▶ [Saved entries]
━━━━━━

lemma pvStep_eq (conflicts : List (String × List String)) (tid : String)
    (groups : List (List String)) (assigned : PySem.Set String) (pos : PySem.Dict String Nat)
    (h : pvInv groups assigned pos) :
    (if PySem.Set.contains assigned tid then (groups, assigned)
     else (pvPlaceA (pvConfA conflicts tid) tid groups, PySem.Set.add assigned tid)).1
      = (pvStepB conflicts (groups, pos) tid).1
    ∧ pvInv (pvStepB conflicts (groups, pos) tid).1
        (if PySem.Set.contains assigned tid then (groups, assigned)
         else (pvPlaceA (pvConfA conflicts tid) tid groups, PySem.Set.add assigned tid)).2
        (pvStepB conflicts (groups, pos) tid).2 := by
  obtain ⟨h1, h2⟩ := h
  have hc : PySem.Set.contains assigned tid = pos.contains tid := h1 tid
  by_cases hin : pos.contains tid = true
  · constructor
    · simp only [pvStepB, hc, hin, if_true]
    · simp only [pvStepB, hc, hin, if_true]
      exact ⟨h1, h2⟩
  · have hinf : pos.contains tid = false := by simpa using hin
    set cs := pvConfA conflicts tid with hcs
    set blocked : PySem.Set Nat := PySem.Set.ofList (cs.filterMap (fun c => pos.get? c)) with hbl
    have hmem : ∀ i : Nat, i ∈ blocked ↔
        (i < groups.length ∧ ((groups.getD i []).any (fun o => cs.contains o)) = true) := by
      intro i
      rw [hbl, PySem.Set.mem_ofList, List.mem_filterMap]
      constructor
      · rintro ⟨c, hcmem, hget⟩
        obtain ⟨hlt, hmemg⟩ := (h2 c i).mp hget
        refine ⟨hlt, ?_⟩
        simp only [List.any_eq_true, List.contains_iff_mem]
        exact ⟨c, hmemg, by simpa using hcmem⟩
      · rintro ⟨hlt, hany⟩
        simp only [List.any_eq_true, List.contains_iff_mem] at hany
        obtain ⟨c, hcg, hccs⟩ := hany
        exact ⟨c, by simpa using hccs, (h2 c i).mpr ⟨hlt, hcg⟩⟩
    have hff := pvFirstFree_spec blocked (blocked.length + 1) 0 (by
      have hfeq : blocked.filter (fun b => decide (0 ≤ b)) = blocked := by
        apply List.filter_eq_self.mpr
        intro b _
        simp
      rw [hfeq]; omega)
    set g := pvFirstFree blocked 0 (blocked.length + 1) with hg
    obtain ⟨hgnot, -, hgall⟩ := hff
    have hgle : g ≤ groups.length := by
      by_contra hlt
      exact absurd ((hmem groups.length).mp (hgall _ (Nat.zero_le _) (by omega))).1 (lt_irrefl _)
    have hplace := pvPlaceA_spec cs tid groups g hgle
      (fun i hi => ((hmem i).mp (hgall i (Nat.zero_le i) hi)).2)
      (fun hlt => by
        by_contra hb
        have hbt : (groups.getD g []).any (fun o => cs.contains o) = true := by
          simpa using hb
        exact hgnot ((hmem g).mpr ⟨hlt, hbt⟩))
    have hstepB : pvStepB conflicts (groups, pos) tid =
        ((if g = groups.length then groups ++ [[tid]]
          else groups.set g (groups.getD g [] ++ [tid])), pos.insert tid g) := by
      simp only [pvStepB, hinf, Bool.false_eq_true, if_false]
      rfl
    have hnone : pos.get? tid = none := by
      rw [PySem.Dict.get?_eq_none_iff_contains]
      exact hinf
    have htidng : ∀ i, ¬(i < groups.length ∧ tid ∈ groups.getD i []) := by
      intro i hi
      have := (h2 tid i).mpr hi
      rw [hnone] at this
      simp at this
    set G' := (if g = groups.length then groups ++ [[tid]]
      else groups.set g (groups.getD g [] ++ [tid])) with hG'
    have hGmem : ∀ (t : String) (j : Nat),
        (j < G'.length ∧ t ∈ G'.getD j []) ↔
        ((j < groups.length ∧ t ∈ groups.getD j []) ∨ (t = tid ∧ j = g)) := by
      intro t j
      by_cases hgl : g = groups.length
      · have hlen : G'.length = groups.length + 1 := by rw [hG', if_pos hgl]; simp
        have hgd : G'.getD j ([] : List String) =
            if j < groups.length then groups.getD j []
            else if j = groups.length then [tid] else [] := by
          rw [hG', if_pos hgl, List.getD_eq_getElem?_getD, List.getElem?_append]
          by_cases hj : j < groups.length
          · simp [hj, List.getD_eq_getElem?_getD]
          · by_cases hj2 : j = groups.length
            · simp [hj2]
            · have h3 : ¬ (j - groups.length < 1) := by omega
              simp [hj, hj2, h3]
        rw [hlen, hgd]
        by_cases hj : j < groups.length
        · rw [if_pos hj]
          constructor
          · rintro ⟨-, hm⟩; exact Or.inl ⟨hj, hm⟩
          · rintro (⟨-, hm⟩ | ⟨-, he⟩)
            · exact ⟨by omega, hm⟩
            · omega
        · rw [if_neg hj]
          by_cases hj2 : j = groups.length
          · rw [if_pos hj2]
            constructor
            · rintro ⟨-, hm⟩
              exact Or.inr ⟨List.mem_singleton.mp hm, by omega⟩
            · rintro (⟨h', -⟩ | ⟨ht, -⟩)
              · omega
              · exact ⟨by omega, by simp [ht]⟩
          · rw [if_neg hj2]
            constructor
            · rintro ⟨-, hm⟩; simp at hm
            · rintro (⟨h', -⟩ | ⟨-, he⟩)
              · omega
              · omega
      · have hglt : g < groups.length := by omega
        have hlen : G'.length = groups.length := by rw [hG', if_neg hgl]; simp
        have hgd : G'.getD j ([] : List String) =
            if j = g then groups.getD g [] ++ [tid] else groups.getD j [] := by
          rw [hG', if_neg hgl, List.getD_eq_getElem?_getD, List.getElem?_set]
          by_cases hj : j = g
          · simp [hj, hglt, List.getD_eq_getElem?_getD]
          · simp [hj, Ne.symm hj, List.getD_eq_getElem?_getD]
        rw [hlen, hgd]
        by_cases hj : j = g
        · rw [if_pos hj]
          constructor
          · rintro ⟨hl, hm⟩
            rcases List.mem_append.mp hm with hm' | hm'
            · exact Or.inl ⟨hl, by rw [hj]; exact hm'⟩
            · exact Or.inr ⟨List.mem_singleton.mp hm', hj⟩
          · rintro (⟨hl, hm⟩ | ⟨ht, -⟩)
            · exact ⟨by omega, List.mem_append.mpr (Or.inl (by rw [← hj]; exact hm))⟩
            · exact ⟨by omega, List.mem_append.mpr (Or.inr (by simp [ht]))⟩
        · rw [if_neg hj]
          constructor
          · rintro ⟨hl, hm⟩; exact Or.inl ⟨by omega, hm⟩
          · rintro (⟨hl, hm⟩ | ⟨-, he⟩)
            · exact ⟨by omega, hm⟩
            · exact absurd he hj
    rw [hstepB]
    simp only [hc, hinf, Bool.false_eq_true, if_false]
    refine ⟨hplace, ?_, ?_⟩
    · intro t
      rw [Bool.eq_iff_iff, PySem.Set.contains_iff, PySem.Set.mem_add,
        PySem.Dict.contains_insert, ← PySem.Set.contains_iff, h1 t]
      simp [or_comm]
    · intro t i
      rw [PySem.Dict.get?_insert]
      by_cases ht : t = tid
      · rw [if_pos ht]
        constructor
        · intro h'
          have hig : g = i := by simpa using h'
          subst hig
          exact (hGmem t g).mpr (Or.inr ⟨ht, rfl⟩)
        · intro hri
          rcases (hGmem t i).mp hri with ⟨hl, hm⟩ | ⟨-, he⟩
          · exact absurd ⟨hl, by rw [← ht]; exact hm⟩ (htidng i)
          · simp [he]
      · rw [if_neg ht]
        rw [h2 t i]
        constructor
        · intro hx; exact (hGmem t i).mpr (Or.inl hx)
        · intro hx
          rcases (hGmem t i).mp hx with hx' | ⟨ht', -⟩
          · exact hx'
          · exact absurd ht' ht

━━━━━━

▶ [Work required] State, as a number only, how many lines in the entries include "hmemg".

▶ [Written response] 2